Task goal
Return the data below exactly, but only from the line containing "count += grid[i][j]" through the line containing "let newgrid : List (List Int) := []", with both of those lines included.

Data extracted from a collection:
************
-- pv_equiv track=rewrite | github.com/Tod2a/ExercicesMathExamen | ExoPdf1/Exercice8.py | AddEachCols
-- ===== SOURCE A (Python) =====
-- def AddEachCols(grid):
--     newgrid = []
--     row = []
--     for j in range(len(grid[0])):
--         count = 0
--         for i in range(len(grid)):
--             count += grid[i][j]
--         row.append(count)
--     newgrid.append(row)
--     return newgrid
-- ===== SOURCE B (Python) =====
-- def AddEachCols(grid):
--     totals = [0] * len(grid[0])
--     for row in grid:
--         totals = [t + x for t, x in zip(totals, row)]
--     return [totals]
-- ===== Notes on version B (the rewrite author's own statement) =====
-- stated objective: alternative
-- what changed: Replaces A's column-major nested index loops (one full pass over the grid per column) with a single row-major pass maintaining a running totals vector updated by zipping each row into it.
import Mathlib
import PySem

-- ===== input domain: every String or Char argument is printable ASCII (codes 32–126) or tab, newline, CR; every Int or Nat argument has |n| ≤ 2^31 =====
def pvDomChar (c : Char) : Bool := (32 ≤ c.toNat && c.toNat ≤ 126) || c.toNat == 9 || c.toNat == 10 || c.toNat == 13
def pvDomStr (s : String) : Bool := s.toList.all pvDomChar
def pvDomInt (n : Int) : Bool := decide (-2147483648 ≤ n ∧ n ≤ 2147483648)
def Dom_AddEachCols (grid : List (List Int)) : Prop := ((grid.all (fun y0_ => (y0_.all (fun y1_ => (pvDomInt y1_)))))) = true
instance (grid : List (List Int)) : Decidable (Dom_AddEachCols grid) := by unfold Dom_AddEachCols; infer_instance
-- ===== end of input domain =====

-- B replaces A's column-major nested index loops with a single row-major pass
-- maintaining a running totals vector (zip-add each row into it): alternative decomposition.

-- ===== PORT A =====
def AddEachCols (grid : List (List Int)) : List (List Int) :=
  let newgrid : List (List Int) := []
  let row : List Int :=
    (PySem.List.pyRange 0 ((PySem.List.pyGetD grid 0 []).length : Int) 1).foldl
      (fun row j =>
        let count : Int :=
          (PySem.List.pyRange 0 (grid.length : Int) 1).foldl
            (fun count i => count + PySem.List.pyGetD (PySem.List.pyGetD grid i []) j 0) 0
        row ++ [count]) []
  newgrid ++ [row]

-- ===== PORT B =====
def AddEachCols_alt (grid : List (List Int)) : List (List Int) :=
  let totals0 : List Int := List.replicate (PySem.List.pyGetD grid 0 []).length (0 : Int)
  let totals := grid.foldl (fun t r => (t.zip r).map (fun p => p.1 + p.2)) totals0
  [totals]

-- ===== PRECONDITION & SPEC =====
-- Pre_ excludes exactly the inputs where A raises IndexError: the empty grid
-- (grid[0] fails) and ragged grids where some row is shorter than the first row.
def Pre_AddEachCols (grid : List (List Int)) : Prop :=
  grid ≠ [] ∧ ∀ r ∈ grid, (grid.headD []).length ≤ r.length
instance (grid : List (List Int)) : Decidable (Pre_AddEachCols grid) := by
  unfold Pre_AddEachCols; infer_instance
def pvWitness_AddEachCols : List (List Int) := [[1, 2, 3], [4, 5, 6]]

def Spec_AddEachCols (grid : List (List Int)) (out : List (List Int)) : Prop := out = AddEachCols_alt grid
instance (grid : List (List Int)) (out : List (List Int)) : Decidable (Spec_AddEachCols grid out) := by unfold Spec_AddEachCols; infer_instance

-- ===== CLAIM (what is proved, stated in full; the proofs are below) =====
def Claim_equal_AddEachCols : Prop := ∀ (grid : List (List Int)), Dom_AddEachCols grid → Pre_AddEachCols grid → Spec_AddEachCols grid (AddEachCols grid)

-- ===== LEMMAS AND PROOFS =====

-- B's fold characterised: zip-adding every row of g into t yields, at index j,
-- t[j] plus the column-j sum, provided every row is at least as long as t.
theorem zipFold_char (g : List (List Int)) :
    ∀ (t : List Int), (∀ r ∈ g, t.length ≤ r.length) →
    g.foldl (fun t r => (t.zip r).map (fun p => p.1 + p.2)) t
      = (List.range t.length).map
          (fun j => g.foldl (fun c r => c + r.getD j 0) (t.getD j 0)) := by
  induction g with
  | nil =>
    intro t _
    simp only [List.foldl_nil]
    apply List.ext_getElem
    · simp
    · intro j h1 h2
      simp only [List.getElem_map, List.getElem_range]
      exact (List.getD_eq_getElem _ _ h1).symm
  | cons r g ih =>
    intro t hlen
    have hr : t.length ≤ r.length := hlen r (by simp)
    have hlen' : ((t.zip r).map (fun p : Int × Int => p.1 + p.2)).length = t.length := by
      simp [Nat.min_eq_left hr]
    simp only [List.foldl_cons]
    rw [ih _ (by intro r' hr'; rw [hlen']; exact hlen r' (by simp [hr']))]
    rw [hlen']
    apply List.map_congr_left
    intro j hj
    simp only [List.mem_range] at hj
    congr 1
    have hjr : j < r.length := lt_of_lt_of_le hj hr
    rw [List.getD_eq_getElem _ _ (by simp [Nat.min_eq_left hr, hj]),
        List.getD_eq_getElem _ _ hj, List.getD_eq_getElem _ _ hjr]
    simp

-- ===== VERDICT (by name: the statement is the Claim_ definition above) =====
theorem AddEachCols_spec : Claim_equal_AddEachCols := by
  intro grid _ hpre
  obtain ⟨hne, hlen⟩ := hpre
  unfold Spec_AddEachCols AddEachCols AddEachCols_alt
  obtain ⟨r0, rest, rfl⟩ : ∃ r0 rest, grid = r0 :: rest :=
    match grid, hne with | r0 :: rest, _ => ⟨r0, rest, rfl⟩
  simp only [List.headD_cons] at hlen
  simp only [PySem.List.pyGetD_zero_cons, List.nil_append]
  -- inner loop of A: fold over range(len(grid)) of grid[i][j] = fold over grid
  have hinner : ∀ j : Int,
      (PySem.List.pyRange 0 ((r0 :: rest).length : Int) 1).foldl
        (fun count i => count + PySem.List.pyGetD (PySem.List.pyGetD (r0 :: rest) i []) j 0) 0
      = (r0 :: rest).foldl (fun c r => c + PySem.List.pyGetD r j 0) 0 := by
    intro j
    exact PySem.List.foldl_pyRange_zero_pyGetD (r0 :: rest) []
      (fun c r => c + PySem.List.pyGetD r j 0) 0
  congr 1
  -- outer loop of A: append-singleton fold = map over the range
  have houter := PySem.List.foldl_congr_mem
      (l := PySem.List.pyRange 0 (r0.length : Int) 1)
      (f := fun row j =>
        row ++
          [(PySem.List.pyRange 0 ((r0 :: rest).length : Int) 1).foldl
            (fun count i => count + PySem.List.pyGetD (PySem.List.pyGetD (r0 :: rest) i []) j 0) 0])
      (g := fun row j =>
        row ++ [(r0 :: rest).foldl (fun c r => c + PySem.List.pyGetD r j 0) 0])
      (init := [])
      (by intro acc j hj; dsimp only; rw [hinner j])
  rw [houter]
  rw [PySem.List.foldl_append_singleton_eq_map]
  rw [zipFold_char _ _ (by intro r hr; simpa using hlen r hr)]
  rw [List.length_replicate, PySem.List.pyRange_zero_nat]
  rw [List.map_map]
  apply List.map_congr_left
  intro j hj
  simp only [List.mem_range] at hj
  simp only [Function.comp_apply]
  have hrep : (List.replicate r0.length (0 : Int)).getD j 0 = 0 := by
    rw [List.getD_eq_getElem _ _ (by simpa using hj)]; simp
  rw [hrep]
  apply PySem.List.foldl_congr_mem
  intro c r _
  rw [PySem.List.pyGetD_natCast]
************
Solution to the exercise
--             count += grid[i][j]
--         row.append(count)
--     newgrid.append(row)
--     return newgrid
-- ===== SOURCE B (Python) =====
-- def AddEachCols(grid):
--     totals = [0] * len(grid[0])
--     for row in grid:
--         totals = [t + x for t, x in zip(totals, row)]
--     return [totals]
-- ===== Notes on version B (the rewrite author's own statement) =====
-- stated objective: alternative
-- what changed: Replaces A's column-major nested index loops (one full pass over the grid per column) with a single row-major pass maintaining a running totals vector updated by zipping each row into it.
import Mathlib
import PySem

-- ===== input domain: every String or Char argument is printable ASCII (codes 32–126) or tab, newline, CR; every Int or Nat argument has |n| ≤ 2^31 =====
def pvDomChar (c : Char) : Bool := (32 ≤ c.toNat && c.toNat ≤ 126) || c.toNat == 9 || c.toNat == 10 || c.toNat == 13
def pvDomStr (s : String) : Bool := s.toList.all pvDomChar
def pvDomInt (n : Int) : Bool := decide (-2147483648 ≤ n ∧ n ≤ 2147483648)
def Dom_AddEachCols (grid : List (List Int)) : Prop := ((grid.all (fun y0_ => (y0_.all (fun y1_ => (pvDomInt y1_)))))) = true
instance (grid : List (List Int)) : Decidable (Dom_AddEachCols grid) := by unfold Dom_AddEachCols; infer_instance
-- ===== end of input domain =====

-- B replaces A's column-major nested index loops with a single row-major pass
-- maintaining a running totals vector (zip-add each row into it): alternative decomposition.

-- ===== PORT A =====
def AddEachCols (grid : List (List Int)) : List (List Int) :=
  let newgrid : List (List Int) := []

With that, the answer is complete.